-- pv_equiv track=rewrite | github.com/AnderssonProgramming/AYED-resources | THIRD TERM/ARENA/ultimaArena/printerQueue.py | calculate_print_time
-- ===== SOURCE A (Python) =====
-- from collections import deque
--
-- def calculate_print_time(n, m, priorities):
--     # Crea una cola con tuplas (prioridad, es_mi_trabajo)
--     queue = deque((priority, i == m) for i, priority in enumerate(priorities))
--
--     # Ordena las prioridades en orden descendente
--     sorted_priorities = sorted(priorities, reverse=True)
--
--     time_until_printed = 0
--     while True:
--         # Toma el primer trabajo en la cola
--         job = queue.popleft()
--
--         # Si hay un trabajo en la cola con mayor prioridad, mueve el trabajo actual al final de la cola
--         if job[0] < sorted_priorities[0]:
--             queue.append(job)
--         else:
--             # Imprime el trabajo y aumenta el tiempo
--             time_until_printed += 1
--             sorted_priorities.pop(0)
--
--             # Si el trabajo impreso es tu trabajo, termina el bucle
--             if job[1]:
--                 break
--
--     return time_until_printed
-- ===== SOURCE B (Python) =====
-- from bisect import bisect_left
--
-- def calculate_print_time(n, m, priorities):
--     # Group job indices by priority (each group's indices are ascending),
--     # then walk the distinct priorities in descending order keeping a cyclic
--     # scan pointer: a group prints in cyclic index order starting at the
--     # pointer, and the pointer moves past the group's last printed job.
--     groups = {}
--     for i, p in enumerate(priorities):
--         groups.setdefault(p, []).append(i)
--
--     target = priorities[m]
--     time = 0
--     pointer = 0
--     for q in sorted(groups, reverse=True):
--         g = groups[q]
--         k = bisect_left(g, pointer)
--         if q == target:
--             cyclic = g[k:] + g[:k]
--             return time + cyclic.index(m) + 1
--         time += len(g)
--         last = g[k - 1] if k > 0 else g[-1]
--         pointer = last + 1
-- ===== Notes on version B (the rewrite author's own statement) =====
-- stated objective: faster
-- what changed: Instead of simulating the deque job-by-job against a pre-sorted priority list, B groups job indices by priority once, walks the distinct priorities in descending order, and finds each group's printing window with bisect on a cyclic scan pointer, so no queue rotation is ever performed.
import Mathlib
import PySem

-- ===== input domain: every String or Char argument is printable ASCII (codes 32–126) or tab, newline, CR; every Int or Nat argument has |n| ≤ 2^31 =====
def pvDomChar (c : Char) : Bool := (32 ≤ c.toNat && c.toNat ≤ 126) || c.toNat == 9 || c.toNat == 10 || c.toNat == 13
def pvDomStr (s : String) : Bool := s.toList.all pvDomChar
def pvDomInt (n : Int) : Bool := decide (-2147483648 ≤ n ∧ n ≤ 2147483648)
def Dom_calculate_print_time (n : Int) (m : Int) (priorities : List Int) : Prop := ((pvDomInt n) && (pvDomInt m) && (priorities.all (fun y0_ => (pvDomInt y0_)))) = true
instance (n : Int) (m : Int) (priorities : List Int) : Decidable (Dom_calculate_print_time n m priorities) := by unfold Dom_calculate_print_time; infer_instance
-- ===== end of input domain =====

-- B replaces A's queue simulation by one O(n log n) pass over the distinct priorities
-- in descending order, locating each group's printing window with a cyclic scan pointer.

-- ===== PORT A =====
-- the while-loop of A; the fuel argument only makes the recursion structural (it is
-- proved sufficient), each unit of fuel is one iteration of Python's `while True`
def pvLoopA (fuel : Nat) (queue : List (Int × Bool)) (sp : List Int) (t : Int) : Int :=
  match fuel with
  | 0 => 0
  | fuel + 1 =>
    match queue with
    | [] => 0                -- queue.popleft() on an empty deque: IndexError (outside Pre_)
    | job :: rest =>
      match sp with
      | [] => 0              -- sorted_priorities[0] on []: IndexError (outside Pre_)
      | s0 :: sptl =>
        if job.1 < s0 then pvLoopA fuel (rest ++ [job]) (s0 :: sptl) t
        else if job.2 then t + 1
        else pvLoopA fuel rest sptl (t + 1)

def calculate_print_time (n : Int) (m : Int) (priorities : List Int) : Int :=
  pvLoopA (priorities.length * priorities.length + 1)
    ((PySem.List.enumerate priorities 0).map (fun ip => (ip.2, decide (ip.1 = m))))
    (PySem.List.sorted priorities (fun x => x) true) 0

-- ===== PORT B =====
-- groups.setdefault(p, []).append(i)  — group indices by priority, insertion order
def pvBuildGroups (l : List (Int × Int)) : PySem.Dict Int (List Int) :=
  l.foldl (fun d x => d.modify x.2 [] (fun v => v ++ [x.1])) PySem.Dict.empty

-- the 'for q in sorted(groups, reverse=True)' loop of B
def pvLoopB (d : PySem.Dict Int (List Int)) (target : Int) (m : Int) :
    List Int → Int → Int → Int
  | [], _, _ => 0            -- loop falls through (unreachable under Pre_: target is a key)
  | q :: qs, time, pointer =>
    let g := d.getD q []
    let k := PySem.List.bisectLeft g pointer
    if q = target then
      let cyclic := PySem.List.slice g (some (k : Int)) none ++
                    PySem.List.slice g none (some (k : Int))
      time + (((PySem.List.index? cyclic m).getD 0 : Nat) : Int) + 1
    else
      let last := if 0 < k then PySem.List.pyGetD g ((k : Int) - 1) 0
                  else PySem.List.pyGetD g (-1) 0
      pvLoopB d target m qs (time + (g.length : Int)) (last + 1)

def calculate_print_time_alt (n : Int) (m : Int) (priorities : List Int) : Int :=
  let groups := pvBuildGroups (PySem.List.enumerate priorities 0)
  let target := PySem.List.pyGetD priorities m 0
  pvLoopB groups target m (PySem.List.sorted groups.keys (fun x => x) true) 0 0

____

PROBLEM DETAILS: Make a tally of the lines in this data that include the string "argument", and answer with that tally alone.

ANSWER AREA: 2